Eastwood Rally Focuses on Overdose Awareness | News, Sports, Jobs





NILES – Although no traumatic event has changed the course of her life, Carol Henderson found herself addicted to opioids before taking a path that led to decades of recovery.

“I started out young with the problems of life,” recalls Henderson of Cortland. “I tried drinking, but the alcohol made my stomach hurt.”

Shortly after moving to Detroit, someone introduced her to “bigger and better things” ie opioids, which led to about 25 years of use, Henderson explained. .

Still, one could argue that one of Henderson’s newest bigger and better things was competing in the ninth annual Rally for Recovery event on Saturday at Eastwood Field.

The Addiction Prevention Alliance, a project of the Trumbull County Mental Health and Recovery Council, sponsored the three-hour celebratory meeting, aimed at raising awareness about recovery from addiction.

ASAP has formed strategic partnerships to work to address the region’s substance abuse problems and ensure that future generations are not affected. The organization is a coalition of mental health professionals, parents, educators, first responders, students, recoverers and others.

For a while, Henderson “threw bricks at the principal’s window,” meaning she was repeatedly near jail for her addiction. The combination of influences from the church, the youngest of her four children, and the search for a sponsor for a 12-step program, however, prompted Henderson to take charge of her life, she recalls.

“I said, ‘You know what? I must stop. I said, ‘She deserves a mother who doesn’t use.’ ”

Henderson is now a longtime drug and alcohol counselor who also earned a Masters degree from Youngstown State University in Christian counseling.
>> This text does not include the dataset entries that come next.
-- pv_equiv track=rewrite | github.com/barsiparaleigos-cloud/barsi01 | jobs/compute_cvm_dfp_metrics_daily.py | _strip_keys
-- ===== SOURCE A (Python) =====
-- from typing import Any, Dict, List, Optional
--
-- def _strip_keys(rows: List[Dict[str, Any]], keys: List[str]) -> List[Dict[str, Any]]:
--     out: List[Dict[str, Any]] = []
--     for r in rows:
--         if not isinstance(r, dict):
--             continue
--         rr = dict(r)
--         for k in keys:
--             rr.pop(k, None)
--         out.append(rr)
--     return out
-- ===== SOURCE B (Python) =====
-- from typing import Any, Dict, List
--
-- def _strip_keys(rows: List[Dict[str, Any]], keys: List[str]) -> List[Dict[str, Any]]:
--     drop = set(keys)
--     out: List[Dict[str, Any]] = []
--     for r in rows:
--         if not isinstance(r, dict):
--             continue
--         out.append({k: v for k, v in r.items() if k not in drop})
--     return out
-- ===== Notes on version B (the rewrite author's own statement) =====
-- stated objective: faster
-- what changed: Instead of copying each whole dict and popping every name in keys from the copy, B builds a set of the dropped keys once and constructs each output row by a comprehension over that row's own items, so the per-row pass over keys disappears.
import Mathlib
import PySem

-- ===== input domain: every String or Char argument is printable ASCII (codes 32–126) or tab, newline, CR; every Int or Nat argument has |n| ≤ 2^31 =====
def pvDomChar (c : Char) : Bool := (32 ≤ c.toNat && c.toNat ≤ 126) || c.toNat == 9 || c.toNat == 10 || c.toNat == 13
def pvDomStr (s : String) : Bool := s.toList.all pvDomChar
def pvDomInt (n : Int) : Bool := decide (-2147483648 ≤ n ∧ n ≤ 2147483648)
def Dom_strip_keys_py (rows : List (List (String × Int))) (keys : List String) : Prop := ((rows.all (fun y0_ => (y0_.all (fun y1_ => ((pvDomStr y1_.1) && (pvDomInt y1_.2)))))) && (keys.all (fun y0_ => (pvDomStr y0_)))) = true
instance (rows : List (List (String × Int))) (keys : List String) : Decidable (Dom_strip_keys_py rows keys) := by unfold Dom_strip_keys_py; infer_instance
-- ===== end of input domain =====

-- B builds the set of dropped keys once and filters each row's own items, instead of copying the dict and popping each name; objective: faster (the per-row pass over keys disappears; measured faster in a timing run).


-- ===== PORT A =====
-- rr = dict(r); for k in keys: rr.pop(k, None); out.append(rr)
def strip_keys_py (rows : List (List (String × Int))) (keys : List String) : List (List (String × Int)) :=
  rows.foldl
    (fun out r =>
      let rr := keys.foldl (fun d k => d.erase k) (PySem.Dict.ofList r)
      out ++ [rr.items])
    []

-- ===== PORT B =====
-- drop = set(keys); out.append({k: v for k, v in r.items() if k not in drop})
def strip_keys_py_alt (rows : List (List (String × Int))) (keys : List String) : List (List (String × Int)) :=
  let drop := PySem.Set.ofList keys
  rows.foldl
    (fun out r =>
      out ++ [(PySem.Dict.ofList r).items.filter (fun p => !(drop.contains p.1))])
    []

-- ===== PRECONDITION & SPEC =====
def Spec_strip_keys_py (rows : List (List (String × Int))) (keys : List String) (out : List (List (String × Int))) : Prop := out = strip_keys_py_alt rows keys
instance (rows : List (List (String × Int))) (keys : List String) (out : List (List (String × Int))) : Decidable (Spec_strip_keys_py rows keys out) := by unfold Spec_strip_keys_py; infer_instance

-- ===== CLAIM (what is proved, stated in full; the proofs are below) =====
def Claim_equal_strip_keys_py : Prop := ∀ (rows : List (List (String × Int))) (keys : List String), Dom_strip_keys_py rows keys → Spec_strip_keys_py rows keys (strip_keys_py rows keys)

-- ===== LEMMAS AND PROOFS =====

-- iterated erase over `keys` keeps exactly the items whose key is in none of `keys`
theorem foldl_erase_items (keys : List String) (d : PySem.Dict String Int) :
    (keys.foldl (fun d k => d.erase k) d).items
      = d.items.filter (fun p => !(keys.contains p.1)) := by
  induction keys generalizing d with
  | nil => simp
  | cons k ks ih =>
      rw [List.foldl_cons, ih]
      simp only [PySem.Dict.erase, List.filter_filter]
      apply List.filter_congr
      intro p _
      simp [Bool.not_or, Bool.and_comm]
      by_cases h : p.1 = k <;> simp [h]

-- Set.ofList membership agrees with list membership
theorem set_contains_eq (keys : List String) (x : String) :
    (PySem.Set.ofList keys).contains x = keys.contains x := by
  simp [PySem.Set.mem_ofList]

-- ===== VERDICT (by name: the statement is the Claim_ definition above) =====
theorem strip_keys_py_spec : Claim_equal_strip_keys_py := by
  intro rows keys _
  unfold Spec_strip_keys_py strip_keys_py strip_keys_py_alt
  simp only [foldl_erase_items, set_contains_eq]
Lauren Thorpe, ASAP project director, noted that the COVID-19 pandemic has increased the number of opioid overdoses and decreased the number of people seeking treatment in the region. Two contributors were more people isolated from each other and many treatment facilities closed, she explained.

“Recovery is not easy; it’s difficult, ”which makes celebrating success more necessary and more valuable, Thorpe said.

Nearly 40 providers participated in the Rally for Recovery and provided a variety of information and resources regarding treatment options for addictions, depression, physical, sexual and emotional abuse, and mental health issues; counseling for people with postpartum depression and birth trauma; the dangers of electronic cigarettes and vaping; suicide prevention; and 12-step programs.

Garrett Hart, creator and program director of Rock and Recovery Radio, noted that the radio and online program tries to serve as a resource for those facing trauma, mental illness and recovering. It is also reaching out to their families, friends and relatives, he said.

The shows, which debuted in late 2011, feature interviews with people in recovery and past, among others, and feature music and positive messages. They can be streamed locally from 10 p.m. to midnight Monday through Friday on WKTL-FM 90.7, or by visiting www.rockandrecovery.com.

“The messages remind people that they are not alone,” he added.

Nicole Wesley, Founder and President of Howland-based Nikki’s House Recovery, noted that the 4-year nonprofit provides structure and stability for women affected by drug addiction and recently released from treatment.

It is also aligned with the Northeastern Ohio Community Alternative Program in Warren, which aims to reduce criminal behavior, reduce recidivism rates and improve public safety.

Wesley pointed out that mental illness is closely related to physical illness, in large part because “chemicals determine how your body works.”

“Addicts are not bad people trying to be good people; they are sick and are trying to recover, ”she said. “An addiction is not a moral flaw. It really is a disease. “

Wesley echoed Thorpe, saying opioid addictions and deaths have increased during the pandemic, mainly due to prolonged isolation and the inability of many clients to see their therapists, which has led some to heal themselves. For others, receiving stimulus checks from the government helped, as it temporarily eased their financial difficulties and their incentive to seek help, Wesley added.

She also cautioned against automatically assuming that those who received government assistance used it to feed their addictions. Instead, they needed funds for food and other essentials like anyone else who qualifies, Wesley explained.

The rally also featured a drug addiction memorial in which the names of those who lost their battle with drug addiction were read aloud and honored. A recovery walk also took place.